Use integration by parts to find the integral $\int\frac{\sqrt {4x^2-9}}{x^2}dx$

Question

$$\int\frac{\sqrt {4x^2-9}}{x^2}dx$$

I tried to solve this using integration by parts, but I come up with something that is much more difficult to solve. How can this be solved?

Answer 1

$$\int \frac{\sqrt{4x^2-9}}{x^2}dx$$ $$=-\int \sqrt{4x^2-9} \,\ d(\frac{1}{x})$$ Using by parts, $$=-\left[\frac{\sqrt{4x^2-9}}{x}-\int \frac{4}{\sqrt{4x^2-9}}dx\right]$$ $$=-\left[\frac{\sqrt{4x^2-9}}{x}-2\int \frac{d(2x)}{\sqrt{(2x)^2-3^2}}\right]$$ $$=-\left[\frac{\sqrt{4x^2-9}}{x}-2 \ln \left|2x+\sqrt{4x^2-9}\right|\right]+c$$

Answer 2

Hint.
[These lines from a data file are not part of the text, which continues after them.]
-- pv_equiv track=rewrite | github.com/Dr4k3z/adv_of_code2k24 | 11-dec-24/main.py | update
-- ===== SOURCE A (Python) =====
-- from typing import Union
-- from collections import Counter,defaultdict
--
-- def rules(num: int) -> Union[tuple,int]:
--     if num == 0:
--         return [1]
--
--     num_str = str(num)
--     N = len(num_str)
--     if N % 2 == 0:
--         middle_idx = N // 2
--         return map(int, (num_str[:middle_idx], num_str[middle_idx:]))
--     return [num * 2024]
--
-- def update(data, k=3):
--     stones = Counter(int(num) for num in data)
--
--     for _ in range(k):
--         new_stones = defaultdict(int)
--         for stone,count in stones.items():
--             for q in rules(stone):
--                 new_stones[q] += count
--         stones = new_stones
--
--     return stones
-- ===== SOURCE B (Python) =====
-- from collections import Counter, defaultdict
--
--
-- def update(data, k=3):
--     # B exploits linearity: each initial stone's k-step distribution is computed
--     # independently (once per distinct stone), then the per-stone distributions are
--     # merged scaled by that stone's multiplicity.
--
--     def evolve(stone):
--         # distribution of the stones produced by this single stone after k steps
--         dist = {stone: 1}
--         for _ in range(k):
--             nxt = {}
--             for s, c in dist.items():
--                 if s == 0:
--                     nxt[1] = nxt.get(1, 0) + c
--                 else:
--                     t = str(s)
--                     n = len(t)
--                     if n % 2 == 0:
--                         for q in (int(t[:n // 2]), int(t[n // 2:])):
--                             nxt[q] = nxt.get(q, 0) + c
--                     else:
--                         q = s * 2024
--                         nxt[q] = nxt.get(q, 0) + c
--             dist = nxt
--         return dist
--
--     total = defaultdict(int)
--     for stone, mult in Counter(int(num) for num in data).items():
--         for v, c in evolve(stone).items():
--             total[v] += mult * c
--     return total
-- ===== Notes on version B (the rewrite author's own statement) =====
-- stated objective: alternative
-- what changed: B exploits the linearity of the stone process: it evolves each DISTINCT initial stone independently to its own k-step distribution (per-source evolution, splitting rule applied inline per case) and then merges these distributions scaled by the stone's multiplicity, instead of A's single joint k-round evolution of the whole counter via the rules() helper.
-- outside the precondition, e.g. on update(['x'], 1): A raises ValueError, B raises ValueError; on update(['-12'], 1): A returns {-24288: 1}, B returns {-24288: 1}; on update(['-100'], 1): A returns {-1: 1, 0: 1}, B returns {-1: 1, 0: 1}
import Mathlib
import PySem

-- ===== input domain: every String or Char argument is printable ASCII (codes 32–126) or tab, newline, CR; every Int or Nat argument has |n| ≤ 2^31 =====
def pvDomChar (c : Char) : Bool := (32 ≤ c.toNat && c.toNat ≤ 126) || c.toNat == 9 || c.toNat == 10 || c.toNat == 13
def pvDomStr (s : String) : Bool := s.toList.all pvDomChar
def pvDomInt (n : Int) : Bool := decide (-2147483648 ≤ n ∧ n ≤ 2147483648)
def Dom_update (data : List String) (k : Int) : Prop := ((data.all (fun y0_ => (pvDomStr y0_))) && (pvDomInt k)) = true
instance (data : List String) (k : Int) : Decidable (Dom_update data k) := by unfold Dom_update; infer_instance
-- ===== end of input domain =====

-- B exploits linearity: it evolves each DISTINCT initial stone independently to its own
-- k-step distribution and merges these scaled by the stone's multiplicity, instead of
-- A's single joint k-round evolution of the whole counter; same return value.

-- ===== PORT A =====
-- rules(num): the '[1]'/split/'*2024' cases; int() of a slice raises only for negative
-- two-character str(num) (outside Pre_), ported as getD 0 there
def rulesA (num : Int) : List Int :=
  if num == 0 then [1]
  else
    let numStr := PySem.Int.toChars num
    let N : Int := (numStr.length : Int)
    if PySem.Int.mod N 2 == 0 then
      let middle := PySem.Int.floordiv N 2
      [(PySem.Int.ofChars? (PySem.List.slice numStr none (some middle))).getD 0,
       (PySem.Int.ofChars? (PySem.List.slice numStr (some middle) none)).getD 0]
    else [num * 2024]

-- int(num) raises ValueError on non-int strings (outside Pre_), ported as getD 0 there
def update (data : List String) (k : Int) : List (Int × Int) :=
  let stones : PySem.Dict Int Int :=
    PySem.Dict.counter (data.map (fun num => (PySem.Int.ofStr? num).getD 0))
  let final := (PySem.List.pyRange 0 k).foldl
    (fun st _ =>
      st.items.foldl
        (fun nd p => (rulesA p.1).foldl (fun nd q => nd.modify q 0 (· + p.2)) nd)
        PySem.Dict.empty)
    stones
  final.items

-- ===== PORT B =====
-- evolve(stone): single-source k-step evolution, splitting rule inlined per case
def evolveB (k : Int) (stone : Int) : PySem.Dict Int Int :=
  (PySem.List.pyRange 0 k).foldl
    (fun dist _ =>
      dist.items.foldl
        (fun nxt p =>
          if p.1 == 0 then nxt.modify 1 0 (· + p.2)
          else
            let t := PySem.Int.toChars p.1
            let n : Int := (t.length : Int)
            if PySem.Int.mod n 2 == 0 then
              [(PySem.Int.ofChars? (PySem.List.slice t none (some (PySem.Int.floordiv n 2)))).getD 0,
               (PySem.Int.ofChars? (PySem.List.slice t (some (PySem.Int.floordiv n 2)) none)).getD 0].foldl
                (fun nx q => nx.modify q 0 (· + p.2)) nxt
            else nxt.modify (p.1 * 2024) 0 (· + p.2))
        PySem.Dict.empty)
    ((PySem.Dict.empty : PySem.Dict Int Int).insert stone 1)

def update_alt (data : List String) (k : Int) : List (Int × Int) :=
  ((PySem.Dict.counter (data.map (fun num => (PySem.Int.ofStr? num).getD 0))).items.foldl
    (fun tot sm =>
      (evolveB k sm.1).items.foldl
        (fun t p => t.modify p.1 0 (· + sm.2 * p.2)) tot)
    (PySem.Dict.empty : PySem.Dict Int Int)).items

-- ===== PRECONDITION & SPEC =====
-- Pre_update excludes (i) strings int() rejects, where A raises ValueError, and
-- (ii) for k ≥ 1 strings parsing to NEGATIVE ints: iterated splitting of a negative
-- stone can reach int('-d') which raises ValueError (e.g. ['-5'], k=1), and whether a
-- given negative input eventually does so is not expressible in closed form, so all
-- negatives are excluded even though A returns on some of them (e.g. ['-12'], k=1).
def Pre_update (data : List String) (k : Int) : Prop :=
  (data.all (fun s =>
    match PySem.Int.ofStr? s with
    | some v => decide (k ≤ 0) || decide (0 ≤ v)
    | none => false)) = true
instance (data : List String) (k : Int) : Decidable (Pre_update data k) := by
  unfold Pre_update; infer_instance

def pvWitness_update : List String × Int := (["125", "17", "0", " +99 "], 4)

def Spec_update (data : List String) (k : Int) (out : List (Int × Int)) : Prop :=
  out = update_alt data k
instance (data : List String) (k : Int) (out : List (Int × Int)) :
    Decidable (Spec_update data k out) := by unfold Spec_update; infer_instance

-- ===== CLAIM (what is proved, stated in full; the proofs are below) =====
def Claim_equal_update : Prop :=
  ∀ (data : List String) (k : Int), Dom_update data k → Pre_update data k →
    Spec_update data k (update data k)

-- ===== LEMMAS AND PROOFS =====

-- proof-side abstractions: every dict either program builds is `A0 w` for a weighted
-- pair list w, characterized by first-occurrence key order `fd` plus key sums `wsum`

def bump (d : PySem.Dict Int Int) (p : Int × Int) : PySem.Dict Int Int :=
  d.modify p.1 0 (· + p.2)

def A0 (w : List (Int × Int)) : PySem.Dict Int Int := w.foldl bump PySem.Dict.empty

-- first-occurrence dedup
def fd : List Int → List Int
  | [] => []
  | a :: l => a :: (fd l).filter (fun x => !(x == a))

def wsum (q : Int) (w : List (Int × Int)) : Int :=
  ((w.filter (fun p => p.1 == q)).map (·.2)).sum

def chr (w : List (Int × Int)) : List (Int × Int) :=
  (fd (w.map (·.1))).map (fun s => (s, wsum s w))

def expand1 (w : List (Int × Int)) : List (Int × Int) :=
  w.flatMap (fun p => (rulesA p.1).map (fun q => (q, p.2)))

def expandN (L : List Int) (w : List (Int × Int)) : List (Int × Int) :=
  L.foldl (fun v _ => expand1 v) w

lemma mem_fd (x : Int) (l : List Int) : x ∈ fd l ↔ x ∈ l := by
  induction l with
  | nil => simp [fd]
  | cons a t ih =>
      simp only [fd, List.mem_cons, List.mem_filter, ih]
      by_cases hx : x = a <;> simp [hx]

lemma fd_nodup (l : List Int) : (fd l).Nodup := by
  induction l with
  | nil => simp [fd]
  | cons a t ih =>
      simp only [fd, List.nodup_cons]
      constructor
      · intro hm
        have := (List.mem_filter.mp hm).2
        simp at this
      · exact ih.filter _

lemma fd_filter (l : List Int) (p : Int → Bool) :
    fd (l.filter p) = (fd l).filter p := by
  induction l with
  | nil => simp [fd]
  | cons a t ih =>
      by_cases hpa : p a = true
      · have h1 : (a :: t).filter p = a :: t.filter p := by simp [hpa]
        rw [h1]
        simp only [fd, List.filter_cons, hpa, if_pos, ih]
        congr 1
        rw [List.filter_comm]
      · have h1 : (a :: t).filter p = t.filter p := by simp [hpa]
        rw [h1]
        simp only [fd, List.filter_cons, hpa]
        simp only [Bool.false_eq_true, if_neg, not_false_iff]
        rw [ih, List.filter_comm]
        symm
        apply List.filter_eq_self.mpr
        intro x hx
        have hpx : p x = true := (List.mem_filter.mp hx).2
        have hxa : x ≠ a := fun he => hpa (he ▸ hpx)
        simp [hxa]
You may integrate by parts: $$ \int\frac{\sqrt {4x^2-9}}{x^2}dx=-\frac{\sqrt {4x^2-9}}{x}+8\int\frac1{\sqrt {4x^2-9}}dx $$ and you may conclude easily if you know that $$ (\text{arcsinh}\: (ax))'=\frac{a}{\sqrt {a^2x^2-1}}. $$

Answer 3

Trigonometric substitution There is another simpler method to solve the problem

Let $2x=3\sec\theta \implies dx=\frac{3}{2}\sec\theta \tan\theta \ d\theta$

$$\int \frac{\sqrt{4x^2-9}}{x^2}\ dx=\int \frac{\sqrt{9\sec^2\theta-9}}{\frac{9}{4}\sec^2\theta}\ \frac{3}{2}\sec\theta \tan\theta \ d\theta$$ taking positive value, $$=\frac{2}{3}\int \frac{3\tan\theta}{\sec\theta}\tan\theta \ d\theta$$ $$=2\int \frac{\tan^2 \theta}{\sec\theta}\ d\theta$$ $$=2\int \frac{\sec^2 \theta-1}{\sec\theta}\ d\theta$$ $$=2\int (\sec\theta-\cos\theta)\ d\theta$$

$$=2\left(\int \sec\theta\ d\theta-\int \cos\theta\ d\theta\right)$$

$$=2\left(\ln\left|\sec\theta+\tan\theta\right| -\sin\theta\right)+c$$ substituting $\sec\theta=\frac{2x}{3}$, one should get $$=2\ln|2x+\sqrt{4x^2-9}|-\frac{\sqrt{4x^2-9}}{x}+C$$

Answer 4

By substitution: $\DeclareMathOperator\ach{arg\,cosh}$

Set $ x=\dfrac32\cosh t,\enspace t\ge0$, whence $\mathrm d\mkern1mu x=\dfrac32\sinh t\,\mathrm d\mkern1mu t$. With some hyperbolic trigonometry, we get \begin{align*} \int \frac{\sqrt{4x^2-9}}{x^2}\,\mathrm d\mkern1mu x&=2\int \frac{\sinh t}{\cosh^2t}\sinh t\,\mathrm d\mkern1mu t =2\int \tanh^2t\,\mathrm d\mkern1mu t \\&=2\int\bigl(1-(1-\tanh^2t)\bigr)\,\mathrm d\mkern1mu t=2(t-\tanh t)\\ &=2\Biggl(\ach\frac{2x}3-\frac{\sinh\bigl(\ach\frac{2x}3\bigr)}{\frac{2x}3}\Biggr)\\ &=2\Biggl(\ach\frac{2x}3-\frac{3\sqrt{\frac{4x^2}9-1}}{2x}\Biggr)=2\Biggl(\ach\frac{2x}3-\frac{\sqrt{4x^2-9}}{2x}\Biggr)\\ &=2\ln\bigl(2x+\sqrt{4x^2-9}\bigr)-\frac{\sqrt{4x^2-9}}{x}+\text{constant}. \end{align*}